Calculate CVSS 4.0 and 3.1 base scores, severity ratings, and vectors locally in your browser.
None
CVSS 4.0
CVSS is owned by FIRST.Org, Inc. and used by permission. This calculator implements the Common Vulnerability Scoring System specification and is not the official FIRST calculator. See FIRST's CVSS 4.0 specification , CVSS 4.0 user guide , CVSS 3.1 specification , and CVSS 3.1 user guide .
The Common Vulnerability Scoring System (CVSS) is a standard framework for describing the technical severity of software, hardware, and firmware vulnerabilities. Security teams use CVSS vectors to communicate how a vulnerability can be exploited, what privileges are required, whether user interaction is needed, and what impact exploitation could have on confidentiality, integrity, and availability.
This CVSS calculator supports CVSS 4.0 and CVSS 3.1 base score calculations. CVSS 4.0 introduces updated metrics such as Attack Requirements and separate vulnerable-system and subsequent-system impact metrics.
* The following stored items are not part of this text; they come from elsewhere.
-- pv_equiv track=rewrite | github.com/kelsey-b-schmidt/SOFTWARE-ENGINEERING-I-Portfolio-Project | backend/board_maker_2.py | prune_choices
-- ===== SOURCE A (Python) =====
-- def remove_num(choices, num):
--     try:
--         choices.remove(num)
--     except:
--         pass
--
-- def prune_choices(board, choices, row, column):
--     # along same column from top to current position
--     for i in range(0, row):
--         remove_num(choices, board[i][column])
--
--     # along same row from right to current position
--     for i in range(0, column):
--         remove_num(choices, board[row][i])
--
--     # 2nd row of blocks
--     # 1st column
--     if column % 3 == 0 and (row + 2) % 3 == 0:
--         for i in range((column + 1), (column + 3)):
--             remove_num(choices, board[row - 1][i])
--     # 2nd column
--     if (column + 2) % 3 == 0 and (row + 2) % 3 == 0:
--         for i in range((column - 1), (column + 2)):
--             if i == column:
--                 continue
--             remove_num(choices, board[row - 1][i])
--     # 3rd column
--     if (column + 1) % 3 == 0 and (row + 2) % 3 == 0:
--         for i in range((column - 2), column):
--             remove_num(choices, board[row - 1][i])
--
--     # 3rd row of blocks
--     # 1st column
--     if column % 3 == 0 and (row + 1) % 3 == 0:
--         for i in range((row - 2), row):
--             for j in range((column + 1), (column + 3)):
--                 remove_num(choices, board[i][j])
--
--     # 2nd column
--     if (column + 2) % 3 == 0 and (row + 1) % 3 == 0:
--         for i in range((row - 2), row):
--             for j in range((column - 1), (column + 2)):
--                 if j == column:
--                     continue
--                 remove_num(choices, board[i][j])
--
--     # 3rd column
--     if (column + 1) % 3 == 0 and (row + 1) % 3 == 0:
--         for i in range((row - 2), row):
--             for j in range((column - 2), column):
--                 remove_num(choices, board[i][j])
--
--     return choices
-- ===== SOURCE B (Python) =====
-- def remove_num(choices, num):
--     try:
--         choices.remove(num)
--     except:
--         pass
--
-- def prune_choices(board, choices, row, column):
--     # along same column from top to current position
--     for i in range(0, row):
--         remove_num(choices, board[i][column])
--
--     # along same row from right to current position
--     for i in range(0, column):
--         remove_num(choices, board[row][i])
--
--     # block cells strictly above the current row, skipping the current column
--     br = (row // 3) * 3
--     bc = (column // 3) * 3
--     for i in range(br, row):
--         for j in range(bc, bc + 3):
--             if j != column:
--                 remove_num(choices, board[i][j])
--
--     return choices
-- ===== Notes on version B (the rewrite author's own statement) =====
-- stated objective: simpler
-- what changed: The six modular-conditioned block branches (2nd/3rd block row x 1st/2nd/3rd block column) are replaced by one general scan over the block: rows from (row//3)*3 up to row, columns from (column//3)*3 for 3, skipping the current column.
import Mathlib
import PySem

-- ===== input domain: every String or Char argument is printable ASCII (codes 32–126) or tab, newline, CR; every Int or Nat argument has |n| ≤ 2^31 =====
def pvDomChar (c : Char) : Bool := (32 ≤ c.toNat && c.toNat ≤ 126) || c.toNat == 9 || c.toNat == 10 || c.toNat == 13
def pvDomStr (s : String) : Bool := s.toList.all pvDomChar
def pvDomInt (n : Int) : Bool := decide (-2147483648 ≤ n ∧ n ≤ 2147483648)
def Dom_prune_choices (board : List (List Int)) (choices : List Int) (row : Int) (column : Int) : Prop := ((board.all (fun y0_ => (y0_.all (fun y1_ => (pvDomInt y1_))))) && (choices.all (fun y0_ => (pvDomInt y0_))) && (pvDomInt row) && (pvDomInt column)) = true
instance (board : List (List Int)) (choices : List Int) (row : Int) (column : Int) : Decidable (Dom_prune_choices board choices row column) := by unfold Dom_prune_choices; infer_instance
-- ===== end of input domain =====

-- B replaces A's six modular-conditioned block branches with one general scan of the
-- block rows above the current cell (objective: simpler).  Both Pythons mutate the
-- `choices` argument in place; the equivalence proved here is about the RETURN value.

-- ===== PORT A =====
-- shared helper: Python's remove_num (list.remove inside a bare try/except: pass)
def remove_num (choices : List Int) (num : Int) : List Int :=
  match PySem.List.remove? choices num with
  | some l => l
  | none => choices

-- board[i][j]; the defaults are never reached under Pre_ (which excludes IndexError)
def pvCell (board : List (List Int)) (i j : Int) : Int :=
  PySem.List.pyGetD (PySem.List.pyGetD board i []) j 0

def prune_choices (board : List (List Int)) (choices : List Int) (row : Int) (column : Int) : List Int :=
  -- along same column from top to current position
  let c := (PySem.List.pyRange 0 row).foldl (fun ch i => remove_num ch (pvCell board i column)) choices
  -- along same row from right to current position
  let c := (PySem.List.pyRange 0 column).foldl (fun ch i => remove_num ch (pvCell board row i)) c
  -- 2nd row of blocks, 1st column
  let c := if PySem.Int.mod column 3 = 0 ∧ PySem.Int.mod (row + 2) 3 = 0 then
      (PySem.List.pyRange (column + 1) (column + 3)).foldl (fun ch i => remove_num ch (pvCell board (row - 1) i)) c
    else c
  -- 2nd row of blocks, 2nd column
  let c := if PySem.Int.mod (column + 2) 3 = 0 ∧ PySem.Int.mod (row + 2) 3 = 0 then
      (PySem.List.pyRange (column - 1) (column + 2)).foldl
        (fun ch i => if i = column then ch else remove_num ch (pvCell board (row - 1) i)) c
    else c
  -- 2nd row of blocks, 3rd column
  let c := if PySem.Int.mod (column + 1) 3 = 0 ∧ PySem.Int.mod (row + 2) 3 = 0 then
      (PySem.List.pyRange (column - 2) column).foldl (fun ch i => remove_num ch (pvCell board (row - 1) i)) c
    else c
  -- 3rd row of blocks, 1st column
  let c := if PySem.Int.mod column 3 = 0 ∧ PySem.Int.mod (row + 1) 3 = 0 then
      (PySem.List.pyRange (row - 2) row).foldl (fun ch i =>
        (PySem.List.pyRange (column + 1) (column + 3)).foldl (fun ch j => remove_num ch (pvCell board i j)) ch) c
    else c
  -- 3rd row of blocks, 2nd column
  let c := if PySem.Int.mod (column + 2) 3 = 0 ∧ PySem.Int.mod (row + 1) 3 = 0 then
      (PySem.List.pyRange (row - 2) row).foldl (fun ch i =>
        (PySem.List.pyRange (column - 1) (column + 2)).foldl
          (fun ch j => if j = column then ch else remove_num ch (pvCell board i j)) ch) c
    else c
  -- 3rd row of blocks, 3rd column
  let c := if PySem.Int.mod (column + 1) 3 = 0 ∧ PySem.Int.mod (row + 1) 3 = 0 then
      (PySem.List.pyRange (row - 2) row).foldl (fun ch i =>
        (PySem.List.pyRange (column - 2) column).foldl (fun ch j => remove_num ch (pvCell board i j)) ch) c
    else c
  c

-- ===== PORT B =====
def prune_choices_alt (board : List (List Int)) (choices : List Int) (row : Int) (column : Int) : List Int :=
  -- along same column from top to current position
  let c := (PySem.List.pyRange 0 row).foldl (fun ch i => remove_num ch (pvCell board i column)) choices
  -- along same row from right to current position
  let c := (PySem.List.pyRange 0 column).foldl (fun ch i => remove_num ch (pvCell board row i)) c
  -- block cells strictly above the current row, skipping the current column
  let br := PySem.Int.floordiv row 3 * 3
  let bc := PySem.Int.floordiv column 3 * 3
  (PySem.List.pyRange br row).foldl (fun ch i =>
    (PySem.List.pyRange bc (bc + 3)).foldl
      (fun ch j => if j ≠ column then remove_num ch (pvCell board i j) else ch) ch) c

-- ===== PRECONDITION & SPEC =====
-- true iff board[i][j] would not raise IndexError (negative Python indices wrap)
def pvCellOK (board : List (List Int)) (i j : Int) : Bool :=
  match PySem.List.pyGet? board i with
  | none => false
  | some r => decide (PySem.Raise.InRange r.length j)

-- Pre_ excludes exactly the inputs on which A raises IndexError: some accessed
-- board cell (column above, row to the left, or block cell above) is out of range.
def Pre_prune_choices (board : List (List Int)) (choices : List Int) (row : Int) (column : Int) : Prop :=
  -- accesses board[i][column] for 0 <= i < row
  (row ≤ 0 ∨ (row ≤ (board.length : Int) ∧
      ∀ r ∈ board.take row.toNat, PySem.Raise.InRange r.length column)) ∧
  -- accesses board[row][i] for 0 <= i < column
  (column ≤ 0 ∨ (PySem.Raise.InRange board.length row ∧
      column ≤ ((PySem.List.pyGetD board row []).length : Int))) ∧
  -- accesses board[i][j] for the at most 2×3 block cells above, skipping j = column
  (∀ i ∈ PySem.List.pyRange (PySem.Int.floordiv row 3 * 3) row,
    ∀ j ∈ PySem.List.pyRange (PySem.Int.floordiv column 3 * 3) (PySem.Int.floordiv column 3 * 3 + 3),
      j ≠ column → pvCellOK board i j = true)
instance (board : List (List Int)) (choices : List Int) (row : Int) (column : Int) : Decidable (Pre_prune_choices board choices row column) := by unfold Pre_prune_choices; infer_instance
CVSS 3.1 remains widely used in vulnerability advisories, security reports, ticketing workflows, and vulnerability management platforms.
A CVSS score should not be treated as a complete risk decision by itself. Use the resulting score and vector as one input alongside exploit availability, internet exposure, asset criticality, compensating controls, customer impact, regulatory requirements, and your organization's risk tolerance.
Use CVSS 4.0 when you want the latest CVSS scoring model and a more expressive vulnerability vector. Use CVSS 3.1 when you need compatibility with existing advisories, scanners, security tools, or vulnerability management workflows that have not yet adopted CVSS 4.0.
This tool calculates scores locally in your browser and does not send vectors or metric selections to a server.